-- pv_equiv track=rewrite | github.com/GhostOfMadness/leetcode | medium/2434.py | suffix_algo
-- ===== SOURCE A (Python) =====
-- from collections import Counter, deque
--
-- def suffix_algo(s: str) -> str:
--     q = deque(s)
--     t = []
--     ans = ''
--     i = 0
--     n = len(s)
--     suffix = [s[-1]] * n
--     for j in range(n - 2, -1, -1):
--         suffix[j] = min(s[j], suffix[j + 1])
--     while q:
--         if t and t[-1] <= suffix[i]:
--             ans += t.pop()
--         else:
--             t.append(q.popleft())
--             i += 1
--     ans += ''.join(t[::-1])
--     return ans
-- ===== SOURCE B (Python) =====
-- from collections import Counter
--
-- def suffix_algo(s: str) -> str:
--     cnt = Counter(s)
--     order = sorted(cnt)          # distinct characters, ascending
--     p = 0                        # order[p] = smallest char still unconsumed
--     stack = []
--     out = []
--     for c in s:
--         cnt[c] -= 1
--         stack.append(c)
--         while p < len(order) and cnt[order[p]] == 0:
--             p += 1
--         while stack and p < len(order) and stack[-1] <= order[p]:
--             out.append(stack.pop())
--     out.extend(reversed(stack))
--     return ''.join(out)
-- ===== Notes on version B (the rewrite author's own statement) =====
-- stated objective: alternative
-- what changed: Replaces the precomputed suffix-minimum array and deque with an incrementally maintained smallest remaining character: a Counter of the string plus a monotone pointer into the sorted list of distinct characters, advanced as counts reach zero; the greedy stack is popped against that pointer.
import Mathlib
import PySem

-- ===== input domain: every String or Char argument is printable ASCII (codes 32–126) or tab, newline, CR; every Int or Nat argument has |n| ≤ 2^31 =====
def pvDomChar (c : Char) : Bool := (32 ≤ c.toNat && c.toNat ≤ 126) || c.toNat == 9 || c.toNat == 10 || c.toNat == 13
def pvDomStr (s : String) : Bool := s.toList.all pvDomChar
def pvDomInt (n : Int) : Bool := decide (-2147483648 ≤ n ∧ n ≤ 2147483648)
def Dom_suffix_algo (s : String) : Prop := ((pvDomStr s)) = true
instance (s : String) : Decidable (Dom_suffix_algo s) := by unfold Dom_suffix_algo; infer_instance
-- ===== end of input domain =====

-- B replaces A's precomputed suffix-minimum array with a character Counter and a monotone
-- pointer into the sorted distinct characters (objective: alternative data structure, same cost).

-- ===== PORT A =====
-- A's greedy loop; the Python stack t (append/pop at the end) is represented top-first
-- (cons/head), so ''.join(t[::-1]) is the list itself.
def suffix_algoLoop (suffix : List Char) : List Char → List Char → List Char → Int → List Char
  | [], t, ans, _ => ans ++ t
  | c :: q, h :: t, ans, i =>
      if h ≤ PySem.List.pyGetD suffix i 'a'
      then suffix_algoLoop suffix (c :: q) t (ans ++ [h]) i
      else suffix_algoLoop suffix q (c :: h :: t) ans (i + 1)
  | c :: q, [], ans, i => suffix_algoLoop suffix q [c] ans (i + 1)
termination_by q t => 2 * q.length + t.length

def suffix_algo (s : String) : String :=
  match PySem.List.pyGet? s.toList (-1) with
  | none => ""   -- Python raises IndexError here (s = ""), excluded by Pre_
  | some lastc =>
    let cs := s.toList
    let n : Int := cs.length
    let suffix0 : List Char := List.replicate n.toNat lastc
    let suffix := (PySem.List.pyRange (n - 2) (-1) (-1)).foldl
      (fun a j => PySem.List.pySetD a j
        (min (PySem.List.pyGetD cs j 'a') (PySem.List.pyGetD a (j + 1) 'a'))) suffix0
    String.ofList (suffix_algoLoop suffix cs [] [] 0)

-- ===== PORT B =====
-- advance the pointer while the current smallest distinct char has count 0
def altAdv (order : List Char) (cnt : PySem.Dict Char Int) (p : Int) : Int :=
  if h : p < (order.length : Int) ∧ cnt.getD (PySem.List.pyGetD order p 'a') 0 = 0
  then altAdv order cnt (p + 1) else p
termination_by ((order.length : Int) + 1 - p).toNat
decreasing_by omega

-- Work task --
Could you reproduce exactly the lines of the entries above, from the one with "-- from collections import Counter, deque" through the one with "instance (s : String)", and nothing else?

-- Result below --
-- from collections import Counter, deque
--
-- def suffix_algo(s: str) -> str:
--     q = deque(s)
--     t = []
--     ans = ''
--     i = 0
--     n = len(s)
--     suffix = [s[-1]] * n
--     for j in range(n - 2, -1, -1):
--         suffix[j] = min(s[j], suffix[j + 1])
--     while q:
--         if t and t[-1] <= suffix[i]:
--             ans += t.pop()
--         else:
--             t.append(q.popleft())
--             i += 1
--     ans += ''.join(t[::-1])
--     return ans
-- ===== SOURCE B (Python) =====
-- from collections import Counter
--
-- def suffix_algo(s: str) -> str:
--     cnt = Counter(s)
--     order = sorted(cnt)          # distinct characters, ascending
--     p = 0                        # order[p] = smallest char still unconsumed
--     stack = []
--     out = []
--     for c in s:
--         cnt[c] -= 1
--         stack.append(c)
--         while p < len(order) and cnt[order[p]] == 0:
--             p += 1
--         while stack and p < len(order) and stack[-1] <= order[p]:
--             out.append(stack.pop())
--     out.extend(reversed(stack))
--     return ''.join(out)
-- ===== Notes on version B (the rewrite author's own statement) =====
-- stated objective: alternative
-- what changed: Replaces the precomputed suffix-minimum array and deque with an incrementally maintained smallest remaining character: a Counter of the string plus a monotone pointer into the sorted list of distinct characters, advanced as counts reach zero; the greedy stack is popped against that pointer.
import Mathlib
import PySem

-- ===== input domain: every String or Char argument is printable ASCII (codes 32–126) or tab, newline, CR; every Int or Nat argument has |n| ≤ 2^31 =====
def pvDomChar (c : Char) : Bool := (32 ≤ c.toNat && c.toNat ≤ 126) || c.toNat == 9 || c.toNat == 10 || c.toNat == 13
def pvDomStr (s : String) : Bool := s.toList.all pvDomChar
def pvDomInt (n : Int) : Bool := decide (-2147483648 ≤ n ∧ n ≤ 2147483648)
def Dom_suffix_algo (s : String) : Prop := ((pvDomStr s)) = true
instance (s : String) : Decidable (Dom_suffix_algo s) := by unfold Dom_suffix_algo; infer_instance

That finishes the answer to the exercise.